Tokenization or Text segmentation is the problem of dividing a string of written language into its component words.
The most simple way to divide a text into a list of its words is to split over the whitespaces.
text = "Let's eat, grandpa"
print(text.split())
The problem with that approach is that contractions (Let's -> Let + s) are not handled and punctuations signs stay attached to the nearest word (eat, -> eat + ,).
The right way to tokenize is to use a tokenizer. Most NLP libraries offer their own tokenizers. Here we will use tokenizers from the NLTK library.
The NLTK library offers many tokenizers. We'll work with the WordPunctTokenizer.
But first let's install NLTK and download the necessary resources.
!pip install nltk
import nltk
nltk.download('popular')
We get a different results.

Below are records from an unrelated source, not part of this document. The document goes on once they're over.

-- pv_equiv track=rewrite | github.com/cihaneray/python-port-scanner | modules/os_fingerprinter.py | _same_os_family
-- ===== SOURCE A (Python) =====
-- def _same_os_family(os1: str, os2: str) -> bool:
--     """Check if two OS strings belong to the same OS family."""
--     os1_lower = os1.lower()
--     os2_lower = os2.lower()
--
--     # Define OS families
--     linux_terms = ["linux", "ubuntu", "debian", "centos", "rhel", "fedora", "red hat"]
--     windows_terms = ["windows", "microsoft", "win"]
--     bsd_terms = ["bsd", "freebsd", "openbsd", "netbsd"]
--     mac_terms = ["mac", "macos", "os x", "darwin"]
--
--     # Check if both belong to the same family
--     for terms in [linux_terms, windows_terms, bsd_terms, mac_terms]:
--         if any(term in os1_lower for term in terms) and any(term in os2_lower for term in terms):
--             return True
--
--     return False
-- ===== SOURCE B (Python) =====
-- # Flat keyword->bitmask table (redundant terms dropped: every "*bsd" contains "bsd",
-- # "windows" contains "win", "macos" contains "mac"); one mask per string, then AND.
-- _TERM_BITS = [
--     ("linux", 1), ("ubuntu", 1), ("debian", 1), ("centos", 1),
--     ("rhel", 1), ("fedora", 1), ("red hat", 1),
--     ("win", 2), ("microsoft", 2),
--     ("bsd", 4),
--     ("mac", 8), ("os x", 8), ("darwin", 8),
-- ]
--
--
-- def _same_os_family(os1: str, os2: str) -> bool:
--     """Check if two OS strings belong to the same OS family."""
--     def mask(s: str) -> int:
--         s = s.lower()
--         m = 0
--         for term, bit in _TERM_BITS:
--             if term in s:
--                 m |= bit
--         return m
--
--     return mask(os1) & mask(os2) != 0
-- ===== Notes on version B (the rewrite author's own statement) =====
-- stated objective: alternative
-- what changed: Replaces the nested per-family double-any loop with a flat keyword-to-bitmask table (pruned of terms made redundant by substring absorption, e.g. 'freebsd' implies 'bsd'), computing one family bitmask per string and testing the bitwise AND.
import Mathlib
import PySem

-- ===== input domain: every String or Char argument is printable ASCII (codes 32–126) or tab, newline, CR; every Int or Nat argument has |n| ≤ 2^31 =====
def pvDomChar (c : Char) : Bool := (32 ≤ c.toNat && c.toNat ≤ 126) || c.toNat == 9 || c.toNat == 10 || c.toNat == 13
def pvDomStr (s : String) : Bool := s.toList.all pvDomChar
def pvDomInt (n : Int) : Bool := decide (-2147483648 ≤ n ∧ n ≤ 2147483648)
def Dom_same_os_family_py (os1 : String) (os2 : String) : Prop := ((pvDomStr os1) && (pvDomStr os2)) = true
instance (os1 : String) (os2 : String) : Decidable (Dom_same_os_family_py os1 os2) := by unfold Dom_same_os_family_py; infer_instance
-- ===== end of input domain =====

-- B replaces the nested per-family double-any loop with a flat pruned keyword->bitmask
-- table (substring-absorbed terms dropped), one mask per string, then a bitwise AND test.


-- ===== PORT A =====
def pvCheckFamilies (o1 o2 : String) : List (List String) → Bool
  | [] => false
  | terms :: rest =>
    if (terms.any (fun t => PySem.Str.isIn t o1)) && (terms.any (fun t => PySem.Str.isIn t o2)) then
      true
    else
      pvCheckFamilies o1 o2 rest

def same_os_family_py (os1 : String) (os2 : String) : Bool :=
  pvCheckFamilies (PySem.Str.lower os1) (PySem.Str.lower os2)
    [["linux", "ubuntu", "debian", "centos", "rhel", "fedora", "red hat"],
     ["windows", "microsoft", "win"],
     ["bsd", "freebsd", "openbsd", "netbsd"],
     ["mac", "macos", "os x", "darwin"]]

-- ===== PORT B =====
def pvTermBits : List (String × Nat) :=
  [("linux", 1), ("ubuntu", 1), ("debian", 1), ("centos", 1),
   ("rhel", 1), ("fedora", 1), ("red hat", 1),
   ("win", 2), ("microsoft", 2),
   ("bsd", 4),
   ("mac", 8), ("os x", 8), ("darwin", 8)]

def pvStep (t : String) (m : Nat) (p : String × Nat) : Nat :=
  if PySem.Str.isIn p.1 t then m ||| p.2 else m

def pvMask (s : String) : Nat :=
  pvTermBits.foldl (pvStep (PySem.Str.lower s)) 0

def same_os_family_py_alt (os1 : String) (os2 : String) : Bool :=
  decide (pvMask os1 &&& pvMask os2 ≠ 0)

-- ===== PRECONDITION & SPEC =====
def Spec_same_os_family_py (os1 : String) (os2 : String) (out : Bool) : Prop := out = same_os_family_py_alt os1 os2
instance (os1 : String) (os2 : String) (out : Bool) : Decidable (Spec_same_os_family_py os1 os2 out) := by unfold Spec_same_os_family_py; infer_instance

-- ===== CLAIM (what is proved, stated in full; the proofs are below) =====
def Claim_equal_same_os_family_py : Prop := ∀ (os1 : String) (os2 : String), Dom_same_os_family_py os1 os2 → Spec_same_os_family_py os1 os2 (same_os_family_py os1 os2)

-- ===== LEMMAS AND PROOFS =====

-- substring absorption: if t1 is a substring of t2, then "t2 in s" implies "t1 in s"
theorem pvAbsorb {t1 t2 : String} (h : t1.toList <:+: t2.toList) (s : String)
    (h2 : PySem.Str.isIn t2 s = true) : PySem.Str.isIn t1 s = true := by
  rw [PySem.Str.isIn_iff_infix] at h2 ⊢
  exact h.trans h2

theorem pvAnyWin (t : String) :
    (["windows", "microsoft", "win"] : List String).any (fun x => PySem.Str.isIn x t)
      = (PySem.Str.isIn "win" t || PySem.Str.isIn "microsoft" t) := by
  simp only [List.any_cons, List.any_nil, Bool.or_false]
  cases hw : PySem.Str.isIn "windows" t
  · rw [Bool.false_or]; exact Bool.or_comm _ _
  · rw [pvAbsorb (t1 := "win") (t2 := "windows") (by decide) t hw]
    simp only [Bool.true_or, Bool.or_true]

theorem pvAnyBsd (t : String) :
    (["bsd", "freebsd", "openbsd", "netbsd"] : List String).any (fun x => PySem.Str.isIn x t)
      = PySem.Str.isIn "bsd" t := by
  simp only [List.any_cons, List.any_nil, Bool.or_false]
  cases hb : PySem.Str.isIn "bsd" t
  · have h1 : PySem.Str.isIn "freebsd" t = false := by
      cases h : PySem.Str.isIn "freebsd" t
      · rfl
      · rw [pvAbsorb (t1 := "bsd") (t2 := "freebsd") (by decide) t h] at hb; exact hb
    have h2 : PySem.Str.isIn "openbsd" t = false := by
      cases h : PySem.Str.isIn "openbsd" t
      · rfl
      · rw [pvAbsorb (t1 := "bsd") (t2 := "openbsd") (by decide) t h] at hb; exact hb
    have h3 : PySem.Str.isIn "netbsd" t = false := by
      cases h : PySem.Str.isIn "netbsd" t
      · rfl
      · rw [pvAbsorb (t1 := "bsd") (t2 := "netbsd") (by decide) t h] at hb; exact hb
    rw [h1, h2, h3]; rfl
  · rw [Bool.true_or]

theorem pvAnyMac (t : String) :
    (["mac", "macos", "os x", "darwin"] : List String).any (fun x => PySem.Str.isIn x t)
      = (PySem.Str.isIn "mac" t || PySem.Str.isIn "os x" t || PySem.Str.isIn "darwin" t) := by
  simp only [List.any_cons, List.any_nil, Bool.or_false]
  cases hm : PySem.Str.isIn "mac" t
  · have h1 : PySem.Str.isIn "macos" t = false := by
      cases h : PySem.Str.isIn "macos" t
      · rfl
      · rw [pvAbsorb (t1 := "mac") (t2 := "macos") (by decide) t h] at hm; exact hm
    rw [h1, Bool.false_or, Bool.false_or, Bool.or_assoc, Bool.false_or]
  · rw [Bool.true_or, Bool.true_or, Bool.true_or]

-- pulling the accumulator out of the bitmask fold
theorem pvFoldl_or (t : String) (l : List (String × Nat)) (m : Nat) :
    l.foldl (pvStep t) m = m ||| l.foldl (pvStep t) 0 := by
  induction l generalizing m with
  | nil => simp [List.foldl_nil, Nat.or_zero]
  | cons p l ih =>
    simp only [List.foldl_cons, pvStep]
    split
    · rw [ih (m ||| p.2), ih (0 ||| p.2), Nat.zero_or, Nat.or_assoc]
    · exact ih m

theorem pvMaskLinux (t : String) :
    ([("linux", 1), ("ubuntu", 1), ("debian", 1), ("centos", 1), ("rhel", 1), ("fedora", 1),
      ("red hat", 1)] : List (String × Nat)).foldl (pvStep t) 0
      = if (["linux", "ubuntu", "debian", "centos", "rhel", "fedora", "red hat"] : List String).any
            (fun x => PySem.Str.isIn x t) then 1 else 0 := by
  simp only [List.foldl, pvStep, List.any_cons, List.any_nil, Bool.or_false]
  generalize PySem.Str.isIn "linux" t = a1
  generalize PySem.Str.isIn "ubuntu" t = a2
  generalize PySem.Str.isIn "debian" t = a3
  generalize PySem.Str.isIn "centos" t = a4
  generalize PySem.Str.isIn "rhel" t = a5
  generalize PySem.Str.isIn "fedora" t = a6
  generalize PySem.Str.isIn "red hat" t = a7
  revert a1 a2 a3 a4 a5 a6 a7
  decide

theorem pvMaskWin (t : String) :
    ([("win", 2), ("microsoft", 2)] : List (String × Nat)).foldl (pvStep t) 0
      = if (PySem.Str.isIn "win" t || PySem.Str.isIn "microsoft" t) then 2 else 0 := by
  simp only [List.foldl, pvStep]
  generalize PySem.Str.isIn "win" t = b1
  generalize PySem.Str.isIn "microsoft" t = b2
  revert b1 b2
  decide

theorem pvMaskBsd (t : String) :
    ([("bsd", 4)] : List (String × Nat)).foldl (pvStep t) 0
      = if PySem.Str.isIn "bsd" t then 4 else 0 := by
  simp only [List.foldl, pvStep]
  generalize PySem.Str.isIn "bsd" t = c1
  revert c1
  decide

theorem pvMaskMac (t : String) :
    ([("mac", 8), ("os x", 8), ("darwin", 8)] : List (String × Nat)).foldl (pvStep t) 0
      = if (PySem.Str.isIn "mac" t || PySem.Str.isIn "os x" t || PySem.Str.isIn "darwin" t)
          then 8 else 0 := by
  simp only [List.foldl, pvStep]
  generalize PySem.Str.isIn "mac" t = d1
  generalize PySem.Str.isIn "os x" t = d2
  generalize PySem.Str.isIn "darwin" t = d3
  revert d1 d2 d3
  decide

theorem pvMask_eq (s : String) :
    pvMask s =
      ((if (["linux", "ubuntu", "debian", "centos", "rhel", "fedora", "red hat"] : List String).any
            (fun x => PySem.Str.isIn x (PySem.Str.lower s)) then 1 else 0) |||
       (if (PySem.Str.isIn "win" (PySem.Str.lower s) || PySem.Str.isIn "microsoft" (PySem.Str.lower s)) then 2 else 0) |||
       (if PySem.Str.isIn "bsd" (PySem.Str.lower s) then 4 else 0) |||
       (if (PySem.Str.isIn "mac" (PySem.Str.lower s) || PySem.Str.isIn "os x" (PySem.Str.lower s) ||
            PySem.Str.isIn "darwin" (PySem.Str.lower s)) then 8 else 0)) := by
  have hsplit : pvTermBits =
      ([("linux", 1), ("ubuntu", 1), ("debian", 1), ("centos", 1), ("rhel", 1), ("fedora", 1),
        ("red hat", 1)] : List (String × Nat))
      ++ [("win", 2), ("microsoft", 2)] ++ [("bsd", 4)] ++ [("mac", 8), ("os x", 8), ("darwin", 8)] := by
    rfl
  unfold pvMask
  rw [hsplit, List.foldl_append, List.foldl_append, List.foldl_append,
    pvFoldl_or _ _ (List.foldl _ _ _), pvFoldl_or _ _ (List.foldl _ _ _),
    pvFoldl_or _ _ (List.foldl _ _ _),
    pvMaskLinux, pvMaskWin, pvMaskBsd, pvMaskMac]

-- ===== VERDICT (by name: the statement is the Claim_ definition above) =====
theorem same_os_family_py_spec : Claim_equal_same_os_family_py := by
  intro os1 os2 _
  unfold Spec_same_os_family_py same_os_family_py same_os_family_py_alt
  rw [pvMask_eq os1, pvMask_eq os2]
  simp only [pvCheckFamilies]
  rw [pvAnyWin, pvAnyWin, pvAnyBsd, pvAnyBsd, pvAnyMac, pvAnyMac]
  generalize (["linux", "ubuntu", "debian", "centos", "rhel", "fedora", "red hat"] : List String).any
      (fun x => PySem.Str.isIn x (PySem.Str.lower os1)) = L1
  generalize (["linux", "ubuntu", "debian", "centos", "rhel", "fedora", "red hat"] : List String).any
      (fun x => PySem.Str.isIn x (PySem.Str.lower os2)) = L2
  generalize (PySem.Str.isIn "win" (PySem.Str.lower os1) || PySem.Str.isIn "microsoft" (PySem.Str.lower os1)) = W1
  generalize (PySem.Str.isIn "win" (PySem.Str.lower os2) || PySem.Str.isIn "microsoft" (PySem.Str.lower os2)) = W2
  generalize PySem.Str.isIn "bsd" (PySem.Str.lower os1) = B1
  generalize PySem.Str.isIn "bsd" (PySem.Str.lower os2) = B2
  generalize (PySem.Str.isIn "mac" (PySem.Str.lower os1) || PySem.Str.isIn "os x" (PySem.Str.lower os1) ||
      PySem.Str.isIn "darwin" (PySem.Str.lower os1)) = M1
  generalize (PySem.Str.isIn "mac" (PySem.Str.lower os2) || PySem.Str.isIn "os x" (PySem.Str.lower os2) ||
      PySem.Str.isIn "darwin" (PySem.Str.lower os2)) = M2
  revert L1 L2 W1 W2 B1 B2 M1 M2
  decide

The punctuations are now handled as tokens.
from nltk.tokenize import WordPunctTokenizer
tokens = WordPunctTokenizer().tokenize("Let's eat your soup, Grandpa.")
print(tokens)
Let's tokenize the text from the Wikipedia Earth page and look at the frequency of the most common words.
from nltk.tokenize import WordPunctTokenizer
from collections import Counter
import requests
def wikipedia_page(title):
'''
This function returns the raw text of a wikipedia page
given a wikipedia page title
'''
params = {
'action': 'query',
'format': 'json', # request json formatted content
'titles': title, # title of the wikipedia page
'prop': 'extracts',
'explaintext': True
}
# send a request to the wikipedia api
response = requests.get(
'https://en.wikipedia.org/w/api.php',
params= params
).json()
# Parse the result
page = next(iter(response['query']['pages'].values()))
# return the page content
if 'extract' in page.keys():
return page['extract']
else:
return "Page not found"
text = wikipedia_page('Earth').lower()
tokens = WordPunctTokenizer().tokenize(text)
print(Counter(tokens).most_common(20))
We now see that earth and earth's for instance are no longer separate tokens and that the punctuation signs are stand alone tokens. This will come in handy if we want to remove them.
We can also tokenize on characters instead of words.
# example of character tokenization
char_tokens = [ c for c in text ]
print("Most common characters in the text")
print(Counter(char_tokens).most_common(20))
print()
print(f"All characters in the text: \n{set(char_tokens)}")
Some words are better taken together: New York, Happy end, Wall street, Linear regression etc ... . When tokenizing we want to consider all possible adjacent pairs of words in the text. We can do this with the NLTK ngrams function
from nltk import ngrams
text = "How much wood would a woodchuck chuck if a woodchuck could chuck wood?".lower()
# Tokenize
tokens = WordPunctTokenizer().tokenize(text)
# bigrams
bigrams = [w for w in ngrams(tokens,n=2)]
print(bigrams)
print()
bigrams = ['_'.join(bg) for bg in bigrams]
print(bigrams)
# and for trigrams
trigrams = ['_'.join(w) for w in ngrams(tokens,n=3)]
print(trigrams)
Let's add the bigrams and trigrams to the list of tokens on the wikipedia Earth page and look at the frequency of ngrams.
text = wikipedia_page('Earth').lower()
unigrams = WordPunctTokenizer().tokenize(text)
bigrams = ['_'.join(w) for w in ngrams(unigrams,n=2)]
trigrams = ['_'.join(w) for w in ngrams(unigrams,n=3)]
tokens = unigrams + bigrams + trigrams
print(f"we have a total of {len(tokens)} tokens, including: \n- {len(unigrams)} unigrams \n- {len(bigrams)} bigrams \n- {len(trigrams)} trigrams. ")
Counter(tokens).most_common(50)
We have multiple bigrams in the top 50 tokens:
Adding ngrams to a list of tokens may help down the line when classifying text.